● Activity:
Reply solely with the number of lines, in the records underneath, that include the word "omega".

Stored items from a collection:
+---+
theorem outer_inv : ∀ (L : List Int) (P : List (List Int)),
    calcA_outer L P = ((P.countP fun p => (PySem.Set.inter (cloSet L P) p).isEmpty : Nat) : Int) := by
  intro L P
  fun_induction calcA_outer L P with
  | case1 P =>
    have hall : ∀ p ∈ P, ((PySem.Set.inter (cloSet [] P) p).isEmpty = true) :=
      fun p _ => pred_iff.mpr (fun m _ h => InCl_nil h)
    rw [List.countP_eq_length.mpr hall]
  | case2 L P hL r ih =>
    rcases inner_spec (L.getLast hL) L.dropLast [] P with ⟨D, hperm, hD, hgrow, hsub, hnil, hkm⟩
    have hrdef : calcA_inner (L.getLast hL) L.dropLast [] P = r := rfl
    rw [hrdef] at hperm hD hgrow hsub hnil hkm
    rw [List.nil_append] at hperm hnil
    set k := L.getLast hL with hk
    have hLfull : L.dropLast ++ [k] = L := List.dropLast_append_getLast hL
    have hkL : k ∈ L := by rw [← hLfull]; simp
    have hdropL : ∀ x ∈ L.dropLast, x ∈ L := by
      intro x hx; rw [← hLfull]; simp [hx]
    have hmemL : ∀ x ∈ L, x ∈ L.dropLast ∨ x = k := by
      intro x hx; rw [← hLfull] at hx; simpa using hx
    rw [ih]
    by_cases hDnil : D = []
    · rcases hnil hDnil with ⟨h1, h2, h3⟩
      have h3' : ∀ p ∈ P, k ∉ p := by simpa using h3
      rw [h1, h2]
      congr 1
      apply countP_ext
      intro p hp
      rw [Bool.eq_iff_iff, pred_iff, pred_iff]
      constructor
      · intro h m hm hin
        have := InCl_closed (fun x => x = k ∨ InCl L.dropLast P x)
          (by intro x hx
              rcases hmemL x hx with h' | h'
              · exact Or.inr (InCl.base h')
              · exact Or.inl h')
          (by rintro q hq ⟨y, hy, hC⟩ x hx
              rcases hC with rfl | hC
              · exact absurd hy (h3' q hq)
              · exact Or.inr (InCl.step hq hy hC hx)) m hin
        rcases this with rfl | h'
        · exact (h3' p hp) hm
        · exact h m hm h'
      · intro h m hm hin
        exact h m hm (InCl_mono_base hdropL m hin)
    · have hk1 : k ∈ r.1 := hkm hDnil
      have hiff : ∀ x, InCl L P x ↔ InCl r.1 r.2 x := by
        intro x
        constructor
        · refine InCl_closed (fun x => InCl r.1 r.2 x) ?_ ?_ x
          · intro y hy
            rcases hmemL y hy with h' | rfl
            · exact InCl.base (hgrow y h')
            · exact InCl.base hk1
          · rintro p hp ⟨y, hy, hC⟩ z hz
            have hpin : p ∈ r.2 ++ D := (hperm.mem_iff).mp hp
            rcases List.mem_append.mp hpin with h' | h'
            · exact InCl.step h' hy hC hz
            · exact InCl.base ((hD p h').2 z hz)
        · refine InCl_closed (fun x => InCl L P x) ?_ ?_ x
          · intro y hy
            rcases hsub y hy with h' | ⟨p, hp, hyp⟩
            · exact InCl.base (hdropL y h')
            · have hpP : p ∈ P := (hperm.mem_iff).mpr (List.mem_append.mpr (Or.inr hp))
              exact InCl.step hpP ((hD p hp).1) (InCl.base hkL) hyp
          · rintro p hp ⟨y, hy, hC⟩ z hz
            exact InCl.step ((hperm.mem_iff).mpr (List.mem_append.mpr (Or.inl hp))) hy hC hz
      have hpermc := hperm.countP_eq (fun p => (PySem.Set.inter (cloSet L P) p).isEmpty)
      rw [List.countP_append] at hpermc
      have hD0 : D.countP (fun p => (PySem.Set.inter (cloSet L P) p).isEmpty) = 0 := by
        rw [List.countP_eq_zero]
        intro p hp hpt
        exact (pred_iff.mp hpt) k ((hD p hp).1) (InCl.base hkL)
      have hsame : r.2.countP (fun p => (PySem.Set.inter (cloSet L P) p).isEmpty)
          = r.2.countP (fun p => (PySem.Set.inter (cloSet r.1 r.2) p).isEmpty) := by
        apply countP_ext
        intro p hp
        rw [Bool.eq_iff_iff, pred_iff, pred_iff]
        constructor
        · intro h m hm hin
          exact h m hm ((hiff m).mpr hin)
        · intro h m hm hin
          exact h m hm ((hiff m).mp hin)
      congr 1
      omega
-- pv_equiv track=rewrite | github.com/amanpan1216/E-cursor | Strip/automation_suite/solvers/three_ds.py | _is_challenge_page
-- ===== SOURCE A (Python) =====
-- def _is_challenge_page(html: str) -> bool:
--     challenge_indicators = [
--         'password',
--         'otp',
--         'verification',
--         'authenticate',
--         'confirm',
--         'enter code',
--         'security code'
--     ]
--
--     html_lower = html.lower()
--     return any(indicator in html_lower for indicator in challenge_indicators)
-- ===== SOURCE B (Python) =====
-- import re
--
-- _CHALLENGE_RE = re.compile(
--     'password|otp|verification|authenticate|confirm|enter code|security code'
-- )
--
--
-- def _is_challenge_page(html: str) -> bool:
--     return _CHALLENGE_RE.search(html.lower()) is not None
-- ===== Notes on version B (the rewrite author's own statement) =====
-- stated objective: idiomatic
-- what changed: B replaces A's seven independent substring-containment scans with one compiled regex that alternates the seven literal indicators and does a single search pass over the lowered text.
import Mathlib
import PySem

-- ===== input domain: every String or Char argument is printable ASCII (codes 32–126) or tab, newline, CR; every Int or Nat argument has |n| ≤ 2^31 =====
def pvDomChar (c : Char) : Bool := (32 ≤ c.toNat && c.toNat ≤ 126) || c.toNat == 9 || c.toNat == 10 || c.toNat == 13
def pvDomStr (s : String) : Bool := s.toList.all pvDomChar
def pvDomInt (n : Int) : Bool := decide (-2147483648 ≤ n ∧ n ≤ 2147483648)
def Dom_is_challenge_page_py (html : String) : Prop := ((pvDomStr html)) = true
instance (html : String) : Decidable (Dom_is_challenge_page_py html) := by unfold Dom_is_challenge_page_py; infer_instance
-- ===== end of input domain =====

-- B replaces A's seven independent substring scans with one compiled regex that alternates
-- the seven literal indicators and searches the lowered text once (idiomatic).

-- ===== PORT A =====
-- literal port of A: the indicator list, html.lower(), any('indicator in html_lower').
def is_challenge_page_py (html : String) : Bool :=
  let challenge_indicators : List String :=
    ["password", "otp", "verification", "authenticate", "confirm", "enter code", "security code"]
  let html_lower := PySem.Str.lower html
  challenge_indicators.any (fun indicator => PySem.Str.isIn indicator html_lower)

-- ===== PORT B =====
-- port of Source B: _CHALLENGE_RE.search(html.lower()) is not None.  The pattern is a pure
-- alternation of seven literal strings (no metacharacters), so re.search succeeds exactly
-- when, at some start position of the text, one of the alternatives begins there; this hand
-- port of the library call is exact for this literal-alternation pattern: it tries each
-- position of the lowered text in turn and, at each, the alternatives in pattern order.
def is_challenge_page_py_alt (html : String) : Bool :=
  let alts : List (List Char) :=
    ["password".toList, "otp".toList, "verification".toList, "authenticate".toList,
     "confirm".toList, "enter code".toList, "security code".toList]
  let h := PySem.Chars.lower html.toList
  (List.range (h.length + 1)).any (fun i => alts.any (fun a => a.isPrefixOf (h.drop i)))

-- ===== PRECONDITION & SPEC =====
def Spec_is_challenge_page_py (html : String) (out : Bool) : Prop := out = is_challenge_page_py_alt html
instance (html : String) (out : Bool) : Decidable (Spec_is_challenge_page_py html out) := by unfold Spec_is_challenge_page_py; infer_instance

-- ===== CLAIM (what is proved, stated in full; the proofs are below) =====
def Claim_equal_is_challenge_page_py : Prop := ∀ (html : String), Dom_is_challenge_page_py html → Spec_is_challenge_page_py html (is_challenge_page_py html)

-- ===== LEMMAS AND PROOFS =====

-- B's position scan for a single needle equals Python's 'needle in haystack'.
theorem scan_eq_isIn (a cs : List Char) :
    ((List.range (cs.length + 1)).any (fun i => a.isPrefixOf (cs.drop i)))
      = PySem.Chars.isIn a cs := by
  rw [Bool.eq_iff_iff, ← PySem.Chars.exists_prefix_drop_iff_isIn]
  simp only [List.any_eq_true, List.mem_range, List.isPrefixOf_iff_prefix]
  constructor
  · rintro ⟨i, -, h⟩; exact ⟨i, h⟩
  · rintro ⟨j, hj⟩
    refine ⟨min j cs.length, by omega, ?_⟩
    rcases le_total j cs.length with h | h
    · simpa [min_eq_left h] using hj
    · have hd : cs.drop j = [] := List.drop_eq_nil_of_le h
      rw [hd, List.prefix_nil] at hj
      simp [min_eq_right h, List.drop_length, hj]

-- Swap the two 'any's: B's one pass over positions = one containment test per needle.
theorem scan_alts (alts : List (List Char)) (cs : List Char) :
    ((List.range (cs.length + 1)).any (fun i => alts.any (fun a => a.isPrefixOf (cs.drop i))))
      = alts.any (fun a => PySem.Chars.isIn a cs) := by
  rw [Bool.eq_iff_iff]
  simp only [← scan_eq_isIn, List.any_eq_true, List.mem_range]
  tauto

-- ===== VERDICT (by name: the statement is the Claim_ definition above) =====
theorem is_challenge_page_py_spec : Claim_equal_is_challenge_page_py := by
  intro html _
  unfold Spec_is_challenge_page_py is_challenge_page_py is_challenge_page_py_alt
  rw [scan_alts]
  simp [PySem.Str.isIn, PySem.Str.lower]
+---+
● Task result:
2